## WORK TO COMPLETE
Produce an exact copy of the lines below, starting at the first and ending with the line containing "in R outputs.".

■ ■ ■ ■ ■

-- pv_equiv track=rewrite | github.com/nasa/GeneLab_Data_Processing | RNAseq/Workflow_Documentation/NF_RCP/workflow_code/bin/vv_dge_deseq2.py | r_style_make_names
-- ===== SOURCE A (Python) =====
-- import string
--
-- def r_style_make_names(s: str) -> str:
--     """Recreates R's make.names function for individual strings.
--     This function is often used to create syntactically valid names in R which are then saved in R outputs.
--     Source: https://www.rdocumentation.org/packages/base/versions/3.6.2/topics/make.names
--
--     Args:
--         s (str): A string to convert
--
--     Returns:
--         str: A string converted in the same way as R's make.names function
--     """
--     EXTRA_WHITELIST_CHARACTERS = "_ΩπϴλθijkuΑΒΓΔΕΖΗΘΙΚΛΜΝΞΟΠΡΣΤΥΦΧΨΩαβγδεζηθικλμνξοπρστυφχψω_µ" # Note: there are two "μμ" like characters one is greek letter mu, the other is the micro sign
--     VALID_CHARACTERS = string.ascii_letters + string.digits + "." + EXTRA_WHITELIST_CHARACTERS
--     REPLACEMENT_CHAR = "."
--     new_string_chars = list()
--     for char in s:
--         if char in VALID_CHARACTERS:
--             new_string_chars.append(char)
--         else:
--             new_string_chars.append(REPLACEMENT_CHAR)
--     return "".join(new_string_chars)
-- ===== SOURCE B (Python) =====
-- import string
--
-- def r_style_make_names(s: str) -> str:
--     """Run-based rewrite: scan s as maximal runs of valid / invalid characters,
--     keep valid runs verbatim and emit '.'*len for invalid runs."""
--     EXTRA_WHITELIST_CHARACTERS = "_ΩπϴλθijkuΑΒΓΔΕΖΗΘΙΚΛΜΝΞΟΠΡΣΤΥΦΧΨΩαβγδεζηθικλμνξοπρστυφχψω_µ"
--     valid = set(string.ascii_letters + string.digits + "." + EXTRA_WHITELIST_CHARACTERS)
--     parts = []
--     i, n = 0, len(s)
--     while i < n:
--         ok = s[i] in valid
--         j = i + 1
--         while j < n and (s[j] in valid) == ok:
--             j += 1
--         parts.append(s[i:j] if ok else "." * (j - i))
--         i = j
--     return "".join(parts)
-- ===== Notes on version B (the rewrite author's own statement) =====
-- stated objective: alternative
-- what changed: Replaced the per-character loop with append and if/else by a two-level run scanner: an index loop finds each maximal run of same-validity characters and emits the run verbatim (valid) or a replacement-character fill of its length (invalid), joined at the end.
import Mathlib
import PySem

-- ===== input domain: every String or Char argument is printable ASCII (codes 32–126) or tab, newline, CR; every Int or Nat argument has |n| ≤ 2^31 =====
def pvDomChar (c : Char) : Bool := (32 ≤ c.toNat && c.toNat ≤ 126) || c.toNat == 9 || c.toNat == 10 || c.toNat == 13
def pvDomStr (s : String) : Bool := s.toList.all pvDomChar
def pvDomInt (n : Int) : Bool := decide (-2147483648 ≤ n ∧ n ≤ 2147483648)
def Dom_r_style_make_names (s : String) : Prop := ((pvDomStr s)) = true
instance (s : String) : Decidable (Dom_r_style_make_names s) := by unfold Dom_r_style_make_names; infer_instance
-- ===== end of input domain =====

-- B replaces A's per-character loop-and-append with a run scanner: maximal runs of
-- same-validity characters, kept verbatim or replaced by a '.'-fill ('alternative' objective).

-- ===== PORT A =====
-- VALID_CHARACTERS = string.ascii_letters + string.digits + "." + EXTRA_WHITELIST_CHARACTERS
def pvValidCharacters : String := "abcdefghijklmnopqrstuvwxyzABCDEFGHIJKLMNOPQRSTUVWXYZ0123456789._ΩπϴλθijkuΑΒΓΔΕΖΗΘΙΚΛΜΝΞΟΠΡΣΤΥΦΧΨΩαβγδεζηθικλμνξοπρστυφχψω_µ"

-- per-character loop: append the char if whitelisted, else the replacement char "."
def r_style_make_names (s : String) : String :=
  String.ofList (s.toList.foldl
    (fun acc char => acc ++ [if char ∈ pvValidCharacters.toList then char else '.']) [])

-- ===== PORT B =====
-- inner while loop: collect the rest of a run whose validity equals `ok`,
-- returning (run, remainder); mirrors Source B's advance of j past same-validity chars
def pvTakeRun (ok : Bool) : List Char → List Char × List Char
  | [] => ([], [])
  | c :: t =>
    if decide (c ∈ pvValidCharacters.toList) = ok then
      let p := pvTakeRun ok t
      (c :: p.1, p.2)
    else ([], c :: t)

theorem pvTakeRun_snd_length_le (ok : Bool) (l : List Char) :
    (pvTakeRun ok l).2.length ≤ l.length := by
  induction l with
  | nil => simp [pvTakeRun]
  | cons c t ih =>
      simp only [pvTakeRun]
      split
      · simpa using Nat.le_succ_of_le ih
      · simp

-- outer while loop: emit each maximal run, verbatim if valid, '.'-filled otherwise
def pvRunScan : List Char → List Char
  | [] => []
  | c :: t =>
    let ok := decide (c ∈ pvValidCharacters.toList)
    let p := pvTakeRun ok t
    (if ok then c :: p.1 else List.replicate (c :: p.1).length '.') ++ pvRunScan p.2
  termination_by l => l.length
  decreasing_by
    simpa using Nat.lt_succ_of_le (pvTakeRun_snd_length_le _ t)

def r_style_make_names_alt (s : String) : String := String.ofList (pvRunScan s.toList)

-- ===== PRECONDITION & SPEC =====
def Spec_r_style_make_names (s : String) (out : String) : Prop := out = r_style_make_names_alt s
instance (s : String) (out : String) : Decidable (Spec_r_style_make_names s out) := by unfold Spec_r_style_make_names; infer_instance

-- ===== CLAIM (what is proved, stated in full; the proofs are below) =====
def Claim_equal_r_style_make_names : Prop := ∀ (s : String), Dom_r_style_make_names s → Spec_r_style_make_names s (r_style_make_names s)

-- ===== LEMMAS AND PROOFS =====
def pvF (c : Char) : Char := if c ∈ pvValidCharacters.toList then c else '.'

theorem pvRunScan_nil : pvRunScan [] = [] := by rw [pvRunScan.eq_def]

theorem pvRunScan_cons (c : Char) (t : List Char) : pvRunScan (c :: t) =
    (if decide (c ∈ pvValidCharacters.toList)
       then c :: (pvTakeRun (decide (c ∈ pvValidCharacters.toList)) t).1
       else List.replicate (c :: (pvTakeRun (decide (c ∈ pvValidCharacters.toList)) t).1).length '.')
      ++ pvRunScan (pvTakeRun (decide (c ∈ pvValidCharacters.toList)) t).2 := by
  rw [pvRunScan.eq_def]

theorem pv_foldl_eq_map (l : List Char) (acc : List Char) :
    l.foldl (fun acc char => acc ++ [if char ∈ pvValidCharacters.toList then char else '.']) acc
      = acc ++ l.map pvF := by
  induction l generalizing acc with
  | nil => simp
  | cons c t ih => simp [List.foldl_cons, ih, pvF]

theorem pvTakeRun_eq (ok : Bool) (l : List Char) :
    pvTakeRun ok l
      = (l.takeWhile (fun c => decide (c ∈ pvValidCharacters.toList) == ok),
         l.dropWhile (fun c => decide (c ∈ pvValidCharacters.toList) == ok)) := by
  induction l with
  | nil => simp [pvTakeRun]
  | cons c t ih =>
      simp only [pvTakeRun, List.takeWhile, List.dropWhile]
      by_cases h : decide (c ∈ pvValidCharacters.toList) = ok
      · simp [h, ih]
      · have hb : (decide (c ∈ pvValidCharacters.toList) == ok) = false := by simp [h]
        simp [h, hb]

theorem pv_map_run_true (l : List Char)
    (h : ∀ c ∈ l, decide (c ∈ pvValidCharacters.toList) = true) :
    l.map pvF = l := by
  induction l with
  | nil => simp
  | cons c t ih =>
      have hc := h c (by simp)
      simp only [List.map_cons, pvF, if_pos (by simpa using hc)]
      rw [ih (fun x hx => h x (by simp [hx]))]

theorem pv_map_run_false (l : List Char)
    (h : ∀ c ∈ l, decide (c ∈ pvValidCharacters.toList) = false) :
    l.map pvF = List.replicate l.length '.' := by
  induction l with
  | nil => simp
  | cons c t ih =>
      have hc := h c (by simp)
      simp only [List.map_cons, pvF, List.length_cons, List.replicate_succ]
      rw [if_neg (by simpa using hc), ih (fun x hx => h x (by simp [hx]))]

theorem pvRunScan_eq_map_aux (n : Nat) : ∀ l : List Char, l.length ≤ n → pvRunScan l = l.map pvF := by
  induction n with
  | zero =>
      intro l hl
      have : l = [] := List.eq_nil_of_length_eq_zero (Nat.le_zero.mp hl)
      subst this
      rw [pvRunScan_nil]
      simp
  | succ n ih =>
      intro l hl
      match l with
      | [] => rw [pvRunScan_nil]; simp
      | c :: t =>
          rw [pvRunScan_cons]
          set ok := decide (c ∈ pvValidCharacters.toList) with hok
          set p := pvTakeRun ok t with hp
          have hrun := pvTakeRun_eq ok t
          rw [← hp] at hrun
          have hfst : p.1 = t.takeWhile (fun c => decide (c ∈ pvValidCharacters.toList) == ok) := by
            rw [hrun]
          have hsnd : p.2 = t.dropWhile (fun c => decide (c ∈ pvValidCharacters.toList) == ok) := by
            rw [hrun]
          have hsplit : t = p.1 ++ p.2 := by rw [hfst, hsnd]; simp
          have hlen : p.2.length ≤ n := by
            have := pvTakeRun_snd_length_le ok t
            rw [← hp] at this
            have hlt : t.length ≤ n := Nat.le_of_succ_le_succ (by simpa using hl)
            omega
          have hmem : ∀ x ∈ p.1, decide (x ∈ pvValidCharacters.toList) = ok := by
            intro x hx
            rw [hfst] at hx
            simpa using List.mem_takeWhile_imp hx
          rw [ih p.2 hlen]
          conv_rhs => rw [hsplit]
          simp only [List.map_cons, List.map_append]
          cases hokv : ok with
          | true =>
              rw [hokv] at hmem
              rw [pv_map_run_true p.1 hmem]
              have hc : decide (c ∈ pvValidCharacters.toList) = true := by rw [← hok, hokv]
              simp [pvF, show c ∈ pvValidCharacters.toList from of_decide_eq_true hc]
          | false =>
              rw [hokv] at hmem
              rw [pv_map_run_false p.1 hmem]
              have hc : decide (c ∈ pvValidCharacters.toList) = false := by rw [← hok, hokv]
              simp [pvF, List.replicate_succ, show c ∉ pvValidCharacters.toList from of_decide_eq_false hc]

theorem pvRunScan_eq_map (l : List Char) : pvRunScan l = l.map pvF :=
  pvRunScan_eq_map_aux l.length l (Nat.le_refl _)

-- ===== VERDICT (by name: the statement is the Claim_ definition above) =====
theorem r_style_make_names_spec : Claim_equal_r_style_make_names := by
  intro s _
  unfold Spec_r_style_make_names r_style_make_names r_style_make_names_alt
  rw [pv_foldl_eq_map, pvRunScan_eq_map]
  simp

■ ■ ■ ■ ■

## RESULT
-- pv_equiv track=rewrite | github.com/nasa/GeneLab_Data_Processing | RNAseq/Workflow_Documentation/NF_RCP/workflow_code/bin/vv_dge_deseq2.py | r_style_make_names
-- ===== SOURCE A (Python) =====
-- import string
--
-- def r_style_make_names(s: str) -> str:
--     """Recreates R's make.names function for individual strings.
--     This function is often used to create syntactically valid names in R which are then saved in R outputs.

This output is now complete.